Trends in the incidence of delirium in emergency inpatients. The bar graph shows the number of emergency inpatients. The line chart shows the percentage of patients with delirium/emergency inpatients per month. The study hospital enforced visitation restrictions beginning from March 28, 2020. An increase in the incidence of delirium was observed after the implementation of the visitation restriction

Primary analysis

As the primary analysis, multivariable logistic regression analysis showed that the AOR for incidence of delirium after visitation restriction was 3.79 (95% CI, 2.70–5.31) compared with before visitation restriction. Forest plots of the AOR for delirium incidence after visitation restriction are shown in Fig. 3. The AORs of other confounders are shown in Supplementary Table 3.

Fig. 3
figure3

Forest plots of adjusted odds ratio for delirium incidence of visitation restriction. The logistic model was used to adjust for seven variables: age, sex, ward type on admission, primary diagnosis, ventilator management, general anesthesia surgery, and dementia

Subgroup analysis

Subgroup analysis showed that no apparent interaction for delirium incidence was observed regardless of age, ward type on admission, ventilator management, general anesthesia surgery, or dementia (Fig. 4). The P values for interaction were not significantly different in any of the analyses. Subgroup analysis based on the primary diagnosis was not attempted because each subgroup was too small and the number of subgroup cases was too small.

Fig. 4
figure4

Forest plots of the subgroup analysis for the impact of visitation restriction on the incidence of delirium

Sensitivity analysis

The AOR for the incidence of delirium after visitation restriction was 3.71 (95% CI, 2.65–5.20). “The assumed SOFA score” as the patient severity of illness was 1.09 (95% CI, 1.02–1.17). The AORs of other confounders are shown in Supplementary Table 4. The results of this sensitivity analysis were nearly consistent compared with those of the primary analysis, even after adjusting for patient severity; thus, we believe that the results of the primary analysis were robust.

Discussion

Key observation

This retrospective single-center observational study showed an association between visitation restriction during the COVID-19 pandemic and the incidence of delirium among emergency inpatients. Furthermore, subgroup analysis indicated that the visitation restriction affect the delirium incidence regardless of the age, ward type on admission, ventilator management, general anesthesia surgery, and dementia.

Strengths of the study

One of the strengths of this study was that it was the first to show that total visitation restriction was associated with the incidence of delirium in emergency inpatients during visitation restriction. Although some studies have focused on the association between partial limitation of visitation time and delirium in the intensive care unit setting [29,30,31], an assessment of the intervention of uniform and complete visitation restriction for emergency inpatients have never been performed. Because it is practically impossible to this type of study perform from an ethical standpoint, the association between total visitation restriction and the incidence of delirium has not been examined. During the intervention period for this present study, the entire world has faced the unprecedented disaster of the COVID-19 pandemic, and in response, medical facilities have had to implement the long-term visitation restrictions that have never before been implemented. In this context, the present study could investigate and show an association between complete visitation restriction and the incidence of delirium, which otherwise could not have been examined and is a unique strength of this study.

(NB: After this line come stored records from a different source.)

-- pv_equiv track=rewrite | github.com/engelshamy2021-sudo/elshamy-iwcf-app | utils/data_manager.py | get_user_level
-- ===== SOURCE A (Python) =====
-- def get_user_level(xp):
--     """Get user level name"""
--     levels = [
--         (0, "Beginner"),
--         (100, "Learner"),
--         (300, "Student"),
--         (600, "Practitioner"),
--         (1000, "Skilled"),
--         (1500, "Advanced"),
--         (2200, "Expert"),
--         (3000, "Master"),
--         (4000, "Elite"),
--         (5500, "Legend"),
--         (7500, "IWCF Champion")
--     ]
--
--     for min_xp, level_name in reversed(levels):
--         if xp >= min_xp:
--             return level_name
--     return "Beginner"
-- ===== SOURCE B (Python) =====
-- def get_user_level(xp):
--     """Get user level name"""
--     thresholds = [0, 100, 300, 600, 1000, 1500, 2200, 3000, 4000, 5500, 7500]
--     names = ["Beginner", "Learner", "Student", "Practitioner", "Skilled",
--              "Advanced", "Expert", "Master", "Elite", "Legend", "IWCF Champion"]
--     # binary search: insertion point of xp in thresholds (bisect_right)
--     lo, hi = 0, len(thresholds)
--     while lo < hi:
--         mid = (lo + hi) // 2
--         if xp < thresholds[mid]:
--             hi = mid
--         else:
--             lo = mid + 1
--     return names[lo - 1] if lo > 0 else "Beginner"
-- ===== Notes on version B (the rewrite author's own statement) =====
-- stated objective: alternative
-- what changed: Replaces A's reverse linear scan over the (threshold, name) table with a hand-written binary search (bisect_right) over the sorted thresholds plus a parallel name list, falling back to 'Beginner' when xp is below all thresholds.
import Mathlib
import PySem

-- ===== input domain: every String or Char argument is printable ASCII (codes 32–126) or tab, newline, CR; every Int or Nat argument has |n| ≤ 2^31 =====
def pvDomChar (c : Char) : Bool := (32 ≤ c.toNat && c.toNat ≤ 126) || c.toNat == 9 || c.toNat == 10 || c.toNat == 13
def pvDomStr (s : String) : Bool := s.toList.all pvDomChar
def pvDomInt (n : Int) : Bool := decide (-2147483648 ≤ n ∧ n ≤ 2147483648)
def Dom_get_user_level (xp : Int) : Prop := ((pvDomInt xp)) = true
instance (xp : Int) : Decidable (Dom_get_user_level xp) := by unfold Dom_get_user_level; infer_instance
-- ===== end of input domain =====

-- B replaces A's reverse linear scan of the level table with a binary search over the
-- sorted thresholds (objective: alternative/idiomatic table lookup; identical outputs).

-- ===== PORT A =====
def pvLevels : List (Int × String) :=
  [(0, "Beginner"), (100, "Learner"), (300, "Student"), (600, "Practitioner"),
   (1000, "Skilled"), (1500, "Advanced"), (2200, "Expert"), (3000, "Master"),
   (4000, "Elite"), (5500, "Legend"), (7500, "IWCF Champion")]

-- 'for min_xp, level_name in reversed(levels): if xp >= min_xp: return level_name'
def pvScanA (xp : Int) : List (Int × String) → String
  | [] => "Beginner"
  | (min_xp, level_name) :: rest =>
      if xp ≥ min_xp then level_name else pvScanA xp rest

def get_user_level (xp : Int) : String := pvScanA xp pvLevels.reverse

-- ===== PORT B =====
def pvThresholds : List Int := [0, 100, 300, 600, 1000, 1500, 2200, 3000, 4000, 5500, 7500]
def pvNames : List String :=
  ["Beginner", "Learner", "Student", "Practitioner", "Skilled",
   "Advanced", "Expert", "Master", "Elite", "Legend", "IWCF Champion"]

-- the 'while lo < hi' loop of Source B; fuel = hi - lo bounds the iterations
def pvBisect (xp : Int) (lo hi : Nat) (fuel : Nat) : Nat :=
  match fuel with
  | 0 => lo
  | fuel + 1 =>
      if lo < hi then
        if xp < pvThresholds.getD ((lo + hi) / 2) 0 then pvBisect xp lo ((lo + hi) / 2) fuel
        else pvBisect xp ((lo + hi) / 2 + 1) hi fuel
      else lo

def get_user_level_alt (xp : Int) : String :=
  let lo := pvBisect xp 0 pvThresholds.length pvThresholds.length
  if lo > 0 then pvNames.getD (lo - 1) "Beginner" else "Beginner"

-- ===== PRECONDITION & SPEC =====
def Spec_get_user_level (xp : Int) (out : String) : Prop := out = get_user_level_alt xp
instance (xp : Int) (out : String) : Decidable (Spec_get_user_level xp out) := by unfold Spec_get_user_level; infer_instance

-- ===== CLAIM (what is proved, stated in full; the proofs are below) =====
def Claim_equal_get_user_level : Prop := ∀ (xp : Int), Dom_get_user_level xp → Spec_get_user_level xp (get_user_level xp)

-- ===== LEMMAS AND PROOFS =====

-- ===== VERDICT (by name: the statement is the Claim_ definition above) =====
set_option maxHeartbeats 2000000 in
theorem get_user_level_spec : Claim_equal_get_user_level := by
  intro xp _
  unfold Spec_get_user_level get_user_level get_user_level_alt
  simp [pvScanA, pvBisect, pvLevels, pvThresholds, pvNames]
  split_ifs <;> first | rfl | omega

The second strength of this study is that the results are valid because the design is considered to be a kind of natural experiment, defined as a way to assess the impact of the intervention or changing policy for which planned and controlled experimental research designs may be infeasible or inappropriate to implement [32, 33]. Similar to a randomized controlled trial, the approach to this study has a strength in that the patient’s background and treatment can be considered equipoise before and after the intervention and that the effects of unmeasured confounding may be less pronounced. Therefore, this study design has recently attracted interest as an alternative to randomized controlled trial [33]. Although a randomized trial on visitation restrictions is neither practically nor ethically feasible to conduct, in the case of this current study, the intervention of the visitation restriction could be evaluated “as if” it was an experiment, albeit not under control. Therefore, the presence or absence of visitation restriction was considered to be the only variable in the two cohorts, and the effect of unmeasured confounding was likely to be small. In this regards, the results of this study would be highly valid, and thus this validity appears to be a strength.

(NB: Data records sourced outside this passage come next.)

-- pv_equiv track=rewrite | github.com/SIXTH-SENSE-ENTERPRISE/optqo-platform-ide | script.py | simple_response_cleaner
-- ===== SOURCE A (Python) =====
-- def simple_response_cleaner(response_content):
--     """
--     Minimal cleaner - just handle multiple steps and tabs
--     """
--     # Replace tabs with spaces
--     response_content = response_content.replace('\t', '    ')
--
--     # If multiple steps, keep only the first
--     if response_content.count('step:') > 1:
--         lines = response_content.split('\n')
--         cleaned_lines = []
--         step_found = False
--
--         for line in lines:
--             if line.strip().startswith('step:') and step_found:
--                 break
--             cleaned_lines.append(line)
--             if line.strip().startswith('step:'):
--                 step_found = True
--
--         return '\n'.join(cleaned_lines).strip()
--
--     return response_content.strip()
-- ===== SOURCE B (Python) =====
-- def simple_response_cleaner(response_content):
--     """
--     Minimal cleaner - just handle multiple steps and tabs
--     """
--     response_content = response_content.replace('\t', '    ')
--
--     if response_content.count('step:') > 1:
--         lines = response_content.split('\n')
--         # Partition the lines into segments: a preamble segment, then one
--         # segment per step-line (each segment starts at a step-line).
--         segments = [[]]
--         for line in lines:
--             if line.strip().startswith('step:'):
--                 segments.append([])
--             segments[-1].append(line)
--         # Keep the preamble and the first step segment only (i.e. drop
--         # everything from the second step-line on); if there are fewer
--         # than two step segments, keep everything.
--         if len(segments) > 2:
--             kept = segments[0] + segments[1]
--         else:
--             kept = lines
--         return '\n'.join(kept).strip()
--
--     return response_content.strip()
-- ===== Notes on version B (the rewrite author's own statement) =====
-- stated objective: alternative
-- what changed: Replaces A's flag-and-break truncating scan by a full partition of the lines into step-delimited segments followed by selecting the preamble and first step segment.
import Mathlib
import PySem

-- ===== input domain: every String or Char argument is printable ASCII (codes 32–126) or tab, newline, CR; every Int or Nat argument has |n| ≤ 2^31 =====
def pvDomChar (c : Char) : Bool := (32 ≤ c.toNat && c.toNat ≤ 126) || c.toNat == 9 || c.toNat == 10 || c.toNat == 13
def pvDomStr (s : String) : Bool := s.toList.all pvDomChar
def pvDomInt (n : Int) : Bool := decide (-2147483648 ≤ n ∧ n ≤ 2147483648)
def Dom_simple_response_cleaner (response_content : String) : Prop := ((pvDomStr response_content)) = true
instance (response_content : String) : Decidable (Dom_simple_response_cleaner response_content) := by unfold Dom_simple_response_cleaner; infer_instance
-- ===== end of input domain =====

-- B partitions the lines into step-delimited segments and keeps the first two, instead of A's flag-and-break truncating scan (objective: alternative).

-- ===== PORT A =====
-- s.split('\n') — exact: PySem.Chars.splitOn on code points
def pvSplitNL (s : String) : List String :=
  (PySem.Chars.splitOn s.toList "\n".toList).map String.ofList

-- line.strip().startswith('step:')
def pvIsStep (l : String) : Bool := PySem.Str.startswith (PySem.Str.strip l) "step:"

-- A's for-loop with step_found flag and break, accumulator kept reversed
def pvLoopA : List String → Bool → List String → List String
  | [], _, acc => acc.reverse
  | l :: ls, step_found, acc =>
    if pvIsStep l && step_found then acc.reverse
    else
      let acc := l :: acc
      if pvIsStep l then pvLoopA ls true acc
      else pvLoopA ls step_found acc

def simple_response_cleaner (response_content : String) : String :=
  let rc := PySem.Str.replace response_content "\t" "    "
  if PySem.Str.count rc "step:" > 1 then
    let lines := pvSplitNL rc
    PySem.Str.strip (PySem.Str.join "\n" (pvLoopA lines false []))
  else
    PySem.Str.strip rc

-- ===== PORT B =====
-- segments[-1].append(line): append to the last segment of a non-empty segment list
def pvAppendLast : List (List String) → String → List (List String)
  | [], l => [[l]]
  | [s], l => [s ++ [l]]
  | s :: rest, l => s :: pvAppendLast rest l

-- one iteration of B's partitioning loop
def pvSegStep (segs : List (List String)) (l : String) : List (List String) :=
  pvAppendLast (if pvIsStep l then segs ++ [[]] else segs) l

def simple_response_cleaner_alt (response_content : String) : String :=
  let rc := PySem.Str.replace response_content "\t" "    "
  if PySem.Str.count rc "step:" > 1 then
    let lines := pvSplitNL rc
    let segments := lines.foldl pvSegStep [[]]
    let kept := if segments.length > 2 then segments.getD 0 [] ++ segments.getD 1 [] else lines
    PySem.Str.strip (PySem.Str.join "\n" kept)
  else
    PySem.Str.strip rc

-- ===== PRECONDITION & SPEC =====
def Spec_simple_response_cleaner (response_content : String) (out : String) : Prop := out = simple_response_cleaner_alt response_content
instance (response_content : String) (out : String) : Decidable (Spec_simple_response_cleaner response_content out) := by unfold Spec_simple_response_cleaner; infer_instance

-- ===== CLAIM (what is proved, stated in full; the proofs are below) =====
def Claim_equal_simple_response_cleaner : Prop := ∀ (response_content : String), Dom_simple_response_cleaner response_content → Spec_simple_response_cleaner response_content (simple_response_cleaner response_content)

-- ===== LEMMAS AND PROOFS =====

-- "not a step line" predicate
def pvNS (l : String) : Bool := !pvIsStep l

theorem pvLoopA_true (ls : List String) (acc : List String) :
    pvLoopA ls true acc = acc.reverse ++ ls.takeWhile pvNS := by
  induction ls generalizing acc with
  | nil => simp [pvLoopA]
  | cons l ls ih =>
    by_cases hp : pvIsStep l
    · simp [pvLoopA, hp, List.takeWhile, pvNS]
    · simp [pvLoopA, hp, List.takeWhile, pvNS, ih]

-- A's loop computes: all lines up to and including the first step-line, then
-- the following lines up to (excluding) the next step-line.
theorem pvLoopA_false (ls : List String) (acc : List String) :
    pvLoopA ls false acc =
      acc.reverse ++ ls.takeWhile pvNS ++
        (match ls.dropWhile pvNS with
         | [] => []
         | s :: rest => s :: rest.takeWhile pvNS) := by
  induction ls generalizing acc with
  | nil => simp [pvLoopA]
  | cons l ls ih =>
    by_cases hp : pvIsStep l
    · simp [pvLoopA, hp, pvLoopA_true, List.takeWhile, List.dropWhile, pvNS]
    · simp only [pvLoopA, hp, Bool.false_and, if_false, Bool.false_eq_true]
      rw [ih (l :: acc)]
      simp [List.takeWhile, List.dropWhile, pvNS, hp]

theorem pvLoopA_spec (ls : List String) :
    pvLoopA ls false [] =
      ls.takeWhile pvNS ++
        (match ls.dropWhile pvNS with
         | [] => []
         | s :: rest => s :: rest.takeWhile pvNS) := by
  simpa using pvLoopA_false ls []

-- pvAppendLast only touches the final segment
theorem pvAppendLast_append (xs : List (List String)) (c : List String) (l : String) :
    pvAppendLast (xs ++ [c]) l = xs ++ [c ++ [l]] := by
  induction xs with
  | nil => rfl
  | cons x xs ih =>
    cases xs with
    | nil => rfl
    | cons y ys => simpa [pvAppendLast] using ih

theorem pvAppendLast_ne_nil (segs : List (List String)) (l : String) :
    pvAppendLast segs l ≠ [] := by
  cases segs with
  | nil => simp [pvAppendLast]
  | cons s rest => cases rest <;> simp [pvAppendLast]

theorem pvSegStep_factor (segs ss : List (List String)) (hss : ss ≠ []) (l : String) :
    pvSegStep (segs ++ ss) l = segs ++ pvSegStep ss l := by
  obtain ⟨ss', c, rfl⟩ : ∃ ss' c, ss = ss' ++ [c] := by
    rcases List.eq_nil_or_concat ss with h | ⟨ss', c, h⟩
    · exact absurd h hss
    · exact ⟨ss', c, by simpa [List.concat_eq_append] using h⟩
  unfold pvSegStep
  by_cases hp : pvIsStep l <;>
    simp [hp, pvAppendLast_append, ← List.append_assoc]

theorem pvFold_ne_nil (lines : List String) (ss : List (List String)) (hss : ss ≠ []) :
    lines.foldl pvSegStep ss ≠ [] := by
  induction lines generalizing ss with
  | nil => exact hss
  | cons l ls ih =>
    simp only [List.foldl_cons]
    exact ih _ (pvAppendLast_ne_nil _ _)

theorem pvFold_factor (lines : List String) (segs ss : List (List String)) (hss : ss ≠ []) :
    lines.foldl pvSegStep (segs ++ ss) = segs ++ lines.foldl pvSegStep ss := by
  induction lines generalizing ss with
  | nil => rfl
  | cons l ls ih =>
    simp only [List.foldl_cons, pvSegStep_factor segs ss hss l]
    exact ih _ (pvAppendLast_ne_nil _ _)

-- structure of B's partitioning fold started from one open segment
theorem pvSegRun (lines : List String) (cur : List String) :
    lines.foldl pvSegStep [cur] =
      (match lines.dropWhile pvNS with
       | [] => [cur ++ lines]
       | s :: rest => (cur ++ lines.takeWhile pvNS) :: rest.foldl pvSegStep [[s]]) := by
  induction lines generalizing cur with
  | nil => simp
  | cons l ls ih =>
    by_cases hp : pvIsStep l
    · have hstep : pvSegStep [cur] l = [cur] ++ [[l]] := by
        unfold pvSegStep; rw [if_pos hp]
        simpa using pvAppendLast_append [cur] [] l
      simp only [List.foldl_cons, hstep, pvFold_factor ls [cur] [[l]] (by simp)]
      simp [List.dropWhile, List.takeWhile, pvNS, hp]
    · have hstep : pvSegStep [cur] l = [cur ++ [l]] := by
        simp [pvSegStep, pvAppendLast, hp]
      simp only [List.foldl_cons, hstep, ih (cur ++ [l])]
      rcases h : ls.dropWhile pvNS with _ | ⟨s, rest⟩ <;>
        simp [List.dropWhile, List.takeWhile, pvNS, hp, h]

-- the two line-selection strategies agree
theorem pvLists_eq (lines : List String) :
    pvLoopA lines false [] =
      (let segments := lines.foldl pvSegStep [[]]
       if segments.length > 2 then segments.getD 0 [] ++ segments.getD 1 [] else lines) := by
  rw [pvLoopA_spec]
  rw [show ([[]] : List (List String)) = [([] : List String)] from rfl, pvSegRun]
  rcases h1 : lines.dropWhile pvNS with _ | ⟨s, rest⟩
  · -- no step line at all: one segment
    have : lines.takeWhile pvNS = lines := by
      have := List.takeWhile_append_dropWhile (p := pvNS) (l := lines)
      rwa [h1, List.append_nil] at this
    simp [this]
  · simp only []
    rw [pvSegRun rest [s]]
    rcases h2 : rest.dropWhile pvNS with _ | ⟨s2, rest2⟩
    · -- exactly one step line: two segments, keep everything
      have hr : rest.takeWhile pvNS = rest := by
        have := List.takeWhile_append_dropWhile (p := pvNS) (l := rest)
        rwa [h2, List.append_nil] at this
      have hl : lines.takeWhile pvNS ++ s :: rest = lines := by
        have := List.takeWhile_append_dropWhile (p := pvNS) (l := lines)
        rwa [h1] at this
      simp [hr, hl]
    · -- at least two step lines: three or more segments, keep the first two
      have h3 : rest2.foldl pvSegStep [[s2]] ≠ [] := pvFold_ne_nil _ _ (by simp)
      rcases h4 : rest2.foldl pvSegStep [[s2]] with _ | ⟨a, b⟩
      · exact absurd h4 h3
      · simp [h4]

-- ===== VERDICT (by name: the statement is the Claim_ definition above) =====
theorem simple_response_cleaner_spec : Claim_equal_simple_response_cleaner := by
  intro rc _
  unfold Spec_simple_response_cleaner simple_response_cleaner simple_response_cleaner_alt
  simp only []
  split
  · rw [pvLists_eq]
  · rfl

Interpretation of the results

To interpret the results of this study, the following potential mechanisms are suggested: visitation restrictions for families and close contacts may increase patients’ loneliness and anxiety in an unfamiliar hospital setting, thereby reducing cognitive stimulation such as conversation and engagement with the external world, and these factors may contribute to incidence of delirium. In general, hospitalization alters the functioning in the patients’ family by threatening familial roles and communication and by creating stress, anxiety, and discomfort for patients and families [34, 35]. Patients express their discomfort as denial, hostility, and anger [35]. Visitation by their family members can decrease their discomfort with the daily routine of the hospital [36]. Visitation also promotes stress relief, mental peace, and patient rest and reduces patient anxiety, anger, and hostility [34, 37]. Moreover, the presence of family in a critical care setting has been suggested as a means to achieve better pain control, to reduce the use of sedatives, and to contribute to the reorientation and cognitive stimulation for patients [31]. These benefits have been associated with lower incidence of delirium in studies evaluating multicomponent nonpharmacologic interventions to prevent delirium; these guidelines emphasized the importance of family involvement [15, 16, 31]. Family members also desire to be physically present with the patient to enhance their emotional support [36, 37]. Therefore, the authors of this current study believe that the visitation restriction that interfered with this effective family support may have increased the incidence of delirium for patients.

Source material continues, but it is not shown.